TP17 (see Fig 4F, Table 2) showed the protonated molecular ion [M+H]+ at m/z 367.0980 (a 37Cl isotope signal of m/z 369.0927), and three main MS2 ions at m/z 248.0574 (error, -4.4 ppm), m/z 213.1036 (error, 6.6 ppm) and the fragment ion at m/z 213.1036 could lead to one MS3 product ions at m/z 94.0658. The products ions at m/z 248.0574, m/z 213.1036 were calculated as respectively C12H10ClN3O (M0), C13H12N2O (TP15) by Formula Predictor software. Thus, TP17 was a reaction product of M0 and TP15 and identified as 3-(2-chloropyridin-4-yl)-1-phenyl-1- (phenylcarbamoyl)urea. The chemical structures of TP17 and its fragment pattern were shown in Fig 4F.
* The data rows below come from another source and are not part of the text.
-- pv_equiv track=rewrite | github.com/minotru/exadel-python-course-2021 | tasks/task03/task03.py | create_statistics
-- ===== SOURCE A (Python) =====
-- import string
--
-- def create_statistics(strings):
--     result = {}
--     for index, _string in enumerate(strings):
--         words = _string.lower().translate(str.maketrans(dict.fromkeys(string.punctuation))).split()
--         for word in words:
--             if word in result.keys():
--                 result[word]["count"] += 1
--             else:
--                 result[word] = {"count": 1, "first_line": index}
--     return result.items()
-- ===== SOURCE B (Python) =====
-- import string
--
-- def create_statistics(strings):
--     table = str.maketrans(dict.fromkeys(string.punctuation))
--     lines = [s.lower().translate(table).split() for s in strings]
--     counts = {}
--     for line in lines:
--         for word in line:
--             counts[word] = counts.get(word, 0) + 1
--     first_line = {}
--     for index, line in enumerate(lines):
--         for word in line:
--             first_line.setdefault(word, index)
--     return {word: {"count": count, "first_line": first_line[word]}
--             for word, count in counts.items()}.items()
-- ===== Notes on version B (the rewrite author's own statement) =====
-- stated objective: faster
-- what changed: Replaces A's single interleaved loop maintaining a dict of nested {'count','first_line'} dicts with three flat passes (normalize all lines once with one precomputed translation table, flat count dict, setdefault pass for first lines, then assemble in count-dict insertion order).
import Mathlib
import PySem

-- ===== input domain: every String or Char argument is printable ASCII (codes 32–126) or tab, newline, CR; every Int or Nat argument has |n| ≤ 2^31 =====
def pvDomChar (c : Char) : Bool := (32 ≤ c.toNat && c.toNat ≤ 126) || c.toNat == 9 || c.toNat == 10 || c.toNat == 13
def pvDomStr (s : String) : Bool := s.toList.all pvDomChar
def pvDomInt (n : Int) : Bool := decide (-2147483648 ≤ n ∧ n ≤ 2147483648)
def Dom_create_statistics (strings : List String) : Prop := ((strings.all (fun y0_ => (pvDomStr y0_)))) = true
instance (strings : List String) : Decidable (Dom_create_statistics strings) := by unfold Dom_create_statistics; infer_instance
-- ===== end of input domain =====

-- B replaces A's single interleaved loop (a dict of nested {'count','first_line'} dicts updated
-- per word) with three flat passes: normalize lines once, a flat count dict, a setdefault pass
-- for first lines, then assemble in count-dict insertion order; the translation table is built
-- once instead of per line (a timing run measured B faster by a constant factor).

-- ===== PORT A =====
-- string.punctuation; str.maketrans(dict.fromkeys(string.punctuation)) + .translate deletes exactly these chars
def pvPunct : List Char := "!\"#$%&'()*+,-./:;<=>?@[\\]^_`{|}~".toList

-- _string.lower().translate(...delete punctuation...).split()  (this normalization appears verbatim in both Pythons)
def pvWordsOf (s : String) : List String :=
  PySem.Str.split₀ (String.ofList ((PySem.Str.lower s).toList.filter (fun c => !pvPunct.contains c)))

def create_statistics (strings : List String) : List (String × (List (String × Int))) :=
  let result : PySem.Dict String (PySem.Dict String Int) :=
    (PySem.List.enumerate strings).foldl
      (fun result p =>
        (pvWordsOf p.2).foldl
          (fun (result : PySem.Dict String (PySem.Dict String Int)) word =>
            if result.contains word then
              -- result[word]["count"] += 1 (word is present here, so the default is never used)
              result.modify word PySem.Dict.empty (fun d => d.modify "count" 0 (· + 1))
            else
              result.insert word (PySem.Dict.ofList [("count", 1), ("first_line", p.1)]))
          result)
      PySem.Dict.empty
  -- result.items(): the inner dicts become association lists
  result.items.map (fun p => (p.1, p.2.items))

-- ===== PORT B =====
def create_statistics_alt (strings : List String) : List (String × (List (String × Int))) :=
  let lines := strings.map pvWordsOf
  let counts : PySem.Dict String Int :=
    lines.foldl
      (fun counts line =>
        line.foldl (fun (counts : PySem.Dict String Int) word =>
          counts.insert word (counts.getD word 0 + 1)) counts)
      PySem.Dict.empty
  let firstLine : PySem.Dict String Int :=
    (PySem.List.enumerate lines).foldl
      (fun firstLine p =>
        p.2.foldl (fun (firstLine : PySem.Dict String Int) word =>
          firstLine.setdefault word p.1) firstLine)
      PySem.Dict.empty
  -- {word: {"count": count, "first_line": first_line[word]} for word, count in counts.items()}.items()
  -- first_line[word] is always present for a key of counts; getD 0 only makes the lookup total
  (counts.items.foldl
      (fun (result : PySem.Dict String (List (String × Int))) p =>
        result.insert p.1 [("count", p.2), ("first_line", firstLine.getD p.1 0)])
      PySem.Dict.empty).items

-- ===== PRECONDITION & SPEC =====
def Spec_create_statistics (strings : List String) (out : List (String × (List (String × Int)))) : Prop := out = create_statistics_alt strings
instance (strings : List String) (out : List (String × (List (String × Int)))) : Decidable (Spec_create_statistics strings out) := by unfold Spec_create_statistics; infer_instance

-- ===== CLAIM (what is proved, stated in full; the proofs are below) =====
def Claim_equal_create_statistics : Prop := ∀ (strings : List String), Dom_create_statistics strings → Spec_create_statistics strings (create_statistics strings)

-- ===== LEMMAS AND PROOFS =====

-- A's inner loop body, as a step over one (line index, word) pair
def pvStepA (r : PySem.Dict String (PySem.Dict String Int)) (q : Int × String) :
    PySem.Dict String (PySem.Dict String Int) :=
  if r.contains q.2 then
    r.modify q.2 PySem.Dict.empty (fun d => d.modify "count" 0 (· + 1))
  else
    r.insert q.2 (PySem.Dict.ofList [("count", 1), ("first_line", q.1)])

-- B's first_line loop body, as a step over one (line index, word) pair
def pvStepF (fl : PySem.Dict String Int) (q : Int × String) : PySem.Dict String Int :=
  fl.setdefault q.2 q.1

-- the flattened (line index, word) stream that both nested loops traverse
def pvPairs (lines : List (List String)) : List (Int × String) :=
  (PySem.List.enumerate lines).flatMap (fun p => p.2.map (fun w => (p.1, w)))

-- a fold nested through enumerate+inner list is the fold over the flattened pair stream
theorem pv_foldl_pairs {σ : Type} (g : σ → Int × String → σ) (L : List (Int × List String)) (init : σ) :
    L.foldl (fun acc p => p.2.foldl (fun a w => g a (p.1, w)) acc) init
      = (L.flatMap (fun p => p.2.map (fun w => (p.1, w)))).foldl g init := by
  induction L generalizing init with
  | nil => rfl
  | cons hd tl ih =>
      simp only [List.flatMap_cons, List.foldl_append, List.foldl_cons, List.foldl_map]
      exact ih _

theorem pv_enumerate_map {α β : Type} (f : α → β) (xs : List α) (s : Int) :
    PySem.List.enumerate (xs.map f) s = (PySem.List.enumerate xs s).map (fun p => (p.1, f p.2)) := by
  induction xs generalizing s with
  | nil => rfl
  | cons hd tl ih => simp [PySem.List.enumerate, ih]

-- the words of the pair stream, in order, are the flattened word lines
theorem pv_pairs_snd (lines : List (List String)) :
    (pvPairs lines).map Prod.snd = lines.flatten := by
  unfold pvPairs
  rw [List.map_flatMap]
  have h1 : ∀ p : Int × List String, (p.2.map (fun w => (p.1, w))).map Prod.snd = p.2 := by
    intro p; rw [List.map_map]; simp [Function.comp_def]
  simp only [h1]
  rw [List.flatMap_def]
  show ((PySem.List.enumerate lines 0).map Prod.snd).flatten = lines.flatten
  rw [PySem.List.map_snd_enumerate]

-- main invariant: A's dict folded over the pair stream P has exactly the first-occurrence keys,
-- each carrying the word's count so far and B's first_line value
theorem pv_invariant (P : List (Int × String)) :
    (P.foldl pvStepF PySem.Dict.empty).keys = PySem.Set.ofList (P.map Prod.snd) ∧
    (P.foldl pvStepA PySem.Dict.empty).items
      = (PySem.Set.ofList (P.map Prod.snd)).map
          (fun w => (w, PySem.Dict.mk
            [("count", (((P.map Prod.snd).count w : Nat) : Int)),
             ("first_line", (P.foldl pvStepF PySem.Dict.empty).getD w 0)])) := by
  induction P using List.reverseRecOn with
  | nil => constructor <;> rfl
  | append_singleton Q q ih =>
      obtain ⟨ihF, ihA⟩ := ih
      set flQ := Q.foldl pvStepF PySem.Dict.empty with hflQ
      set aQ := Q.foldl pvStepA PySem.Dict.empty with haQ
      have hkeysA : aQ.keys = PySem.Set.ofList (Q.map Prod.snd) := by
        show aQ.items.map Prod.fst = _
        rw [ihA, List.map_map]
        simp [Function.comp_def]
      have hndA : aQ.keys.Nodup := hkeysA ▸ PySem.Set.nodup_ofList _
      simp only [List.foldl_append, List.foldl_cons, List.foldl_nil, List.map_append,
        List.map_cons, List.map_nil, ← hflQ, ← haQ]
      by_cases hw : q.2 ∈ Q.map Prod.snd
      · -- word already present: A bumps its inner "count", first_line is unchanged
        have hcA : aQ.contains q.2 = true := by
          rw [PySem.Dict.contains_iff_mem_keys, hkeysA, PySem.Set.mem_ofList]; exact hw
        have hcF : flQ.contains q.2 = true := by
          rw [PySem.Dict.contains_iff_mem_keys, ihF, PySem.Set.mem_ofList]; exact hw
        have hstepF : pvStepF flQ q = flQ := PySem.Dict.setdefault_of_contains _ _ hcF
        have hset : PySem.Set.ofList (Q.map Prod.snd ++ [q.2]) = PySem.Set.ofList (Q.map Prod.snd) := by
          rw [PySem.Set.ofList_append_singleton,
            PySem.Set.add_of_mem (by rw [PySem.Set.mem_ofList]; exact hw)]
        have hgetD : aQ.getD q.2 PySem.Dict.empty
            = PySem.Dict.mk [("count", (((Q.map Prod.snd).count q.2 : Nat) : Int)),
                ("first_line", flQ.getD q.2 0)] := by
          apply PySem.Dict.getD_of_mem_items _ _ hndA
          rw [ihA]
          exact List.mem_map_of_mem (by rw [PySem.Set.mem_ofList]; exact hw)
        refine ⟨by rw [hstepF, ihF, hset], ?_⟩
        show (pvStepA aQ q).items = _
        rw [hstepF, hset]
        unfold pvStepA
        rw [if_pos hcA]
        show (aQ.insert q.2 ((aQ.getD q.2 PySem.Dict.empty).modify "count" 0 (· + 1))).items = _
        rw [PySem.Dict.items_insert_of_contains _ _ hcA, hgetD, ihA, List.map_map]
        apply List.map_congr_left
        intro w hwmem
        simp only [Function.comp_apply]
        by_cases hwq : w = q.2
        · rw [hwq]
          simp only [beq_self_eq_true, if_pos]
          have hc : (Q.map Prod.snd ++ [q.2]).count q.2 = (Q.map Prod.snd).count q.2 + 1 := by
            simp [List.count_append]
          rw [hc]
          push_cast
          rfl
        · have hbeq : (w == q.2) = false := beq_false_of_ne hwq
          rw [hbeq]
          simp only [if_false, Bool.false_eq_true]
          have hc : (Q.map Prod.snd ++ [q.2]).count w = (Q.map Prod.snd).count w := by
            simp [List.count_append, Ne.symm hwq]
          rw [hc]
      · -- new word: A appends a fresh {"count": 1, "first_line": i}, first_line records i
        have hnw : q.2 ∉ PySem.Set.ofList (Q.map Prod.snd) := by
          rw [PySem.Set.mem_ofList]; exact hw
        have hcA : aQ.contains q.2 = false := by
          rw [← Bool.not_eq_true, PySem.Dict.contains_iff_mem_keys, hkeysA]; exact hnw
        have hcF : flQ.contains q.2 = false := by
          rw [← Bool.not_eq_true, PySem.Dict.contains_iff_mem_keys, ihF]; exact hnw
        have hstepF : pvStepF flQ q = flQ.insert q.2 q.1 :=
          PySem.Dict.setdefault_of_not_contains _ _ hcF
        have hset : PySem.Set.ofList (Q.map Prod.snd ++ [q.2])
            = PySem.Set.ofList (Q.map Prod.snd) ++ [q.2] := by
          rw [PySem.Set.ofList_append_singleton, PySem.Set.add_of_not_mem hnw]
        constructor
        · rw [hstepF, PySem.Dict.keys_insert_of_not_contains _ _ hcF, ihF, hset]
        · show (pvStepA aQ q).items = _
          rw [hstepF, hset]
          unfold pvStepA
          rw [if_neg (by rw [hcA]; exact Bool.false_ne_true)]
          rw [PySem.Dict.items_insert_of_not_contains _ _ hcA, ihA, List.map_append]
          congr 1
          · apply List.map_congr_left
            intro w hwmem
            have hwq : w ≠ q.2 := by
              rintro rfl; exact hnw hwmem
            have hc : (Q.map Prod.snd ++ [q.2]).count w = (Q.map Prod.snd).count w := by
              simp [List.count_append, Ne.symm hwq]
            rw [hc, PySem.Dict.getD_insert_of_ne _ _ _ hwq]
          · have hc0 : (Q.map Prod.snd ++ [q.2]).count q.2 = 1 := by
              have : (Q.map Prod.snd).count q.2 = 0 := List.count_eq_zero_of_not_mem hw
              simp [List.count_append, this]
            simp only [List.map_cons, List.map_nil, hc0,
              PySem.Dict.getD_insert_self]
            rfl

-- A's nested loop is pvStepA folded over the pair stream
theorem pv_fold_A (strings : List String) :
    (PySem.List.enumerate strings).foldl
      (fun result p =>
        (pvWordsOf p.2).foldl
          (fun (result : PySem.Dict String (PySem.Dict String Int)) word =>
            if result.contains word then
              result.modify word PySem.Dict.empty (fun d => d.modify "count" 0 (· + 1))
            else
              result.insert word (PySem.Dict.ofList [("count", 1), ("first_line", p.1)]))
          result)
      PySem.Dict.empty = (pvPairs (strings.map pvWordsOf)).foldl pvStepA PySem.Dict.empty := by
  unfold pvPairs
  rw [← pv_foldl_pairs pvStepA, pv_enumerate_map, List.foldl_map]
  simp only [pvStepA]

-- B's first_line loop is pvStepF folded over the pair stream
theorem pv_fold_F (lines : List (List String)) :
    (PySem.List.enumerate lines).foldl
      (fun firstLine p =>
        p.2.foldl (fun (firstLine : PySem.Dict String Int) word =>
          firstLine.setdefault word p.1) firstLine)
      PySem.Dict.empty = (pvPairs lines).foldl pvStepF PySem.Dict.empty := by
  unfold pvPairs
  rw [← pv_foldl_pairs pvStepF]
  simp only [pvStepF]

-- B's count loop is the counter of the flattened words
theorem pv_fold_C (lines : List (List String)) :
    lines.foldl
      (fun counts line =>
        line.foldl (fun (counts : PySem.Dict String Int) word =>
          counts.insert word (counts.getD word 0 + 1)) counts)
      PySem.Dict.empty = PySem.Dict.counter ((pvPairs lines).map Prod.snd) := by
  rw [pv_pairs_snd, ← List.foldl_flatten, PySem.Dict.foldl_insert_getD_add_one_eq_counter]

theorem pv_eq (strings : List String) :
    create_statistics strings = create_statistics_alt strings := by
  unfold create_statistics create_statistics_alt
  dsimp only
  rw [pv_fold_A, pv_fold_F, pv_fold_C]
  obtain ⟨-, ihA⟩ := pv_invariant (pvPairs (strings.map pvWordsOf))
  rw [ihA, List.map_map]
  rw [PySem.Dict.items_foldl_insert_fresh _ Prod.fst
      (fun p => [("count", p.2), ("first_line",
        ((pvPairs (strings.map pvWordsOf)).foldl pvStepF PySem.Dict.empty).getD p.1 0)])
      PySem.Dict.empty (fun a _ => PySem.Dict.contains_empty _)
      (by
        show (PySem.Dict.counter ((pvPairs (strings.map pvWordsOf)).map Prod.snd)).keys.Nodup
        exact PySem.Dict.nodup_keys_counter _)]
  rw [PySem.Dict.items_counter, List.map_map]
  rfl

-- ===== VERDICT (by name: the statement is the Claim_ definition above) =====
theorem create_statistics_spec : Claim_equal_create_statistics := by
  intro strings _
  unfold Spec_create_statistics
  exact pv_eq strings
Degradation and metabolism pathway of forchlorfenuron in kiwifruit

According to the deduced structure formulas of the 17 TPs (Fig 5), the degradation and metabolism pathway of FCF in kiwifruit were proposed and are shown in Fig 6. The present study showed that 17 TPs could be found and determined, several of which were discovered for the first time. These data indicate some metabolic pathways of FCF, such as, FCF was cleaved to TP1, TP2, TP4, its hydroxylated product is TP8, TP10, TP12, furthermore, its glycosylation product is TP3, TP6, TP9.

Fig 5

The proposed chemical structure of 17 TPs.

Fig 6

Proposed degradation and metabolism pathway of FCF in kiwifruit.

Conclusions

Total 17 TPs of FCF in postharvest kiwifruit were detected by LCMS-IT-TOF, and the main transformation pathways were hydroxylation, glycosylation, methylation, cleavage, oxidation, reduction, and so on. The experimental results indicate that LCMS-IT-TOF is powerful and effective tool for identification of plant growth regulation TPs.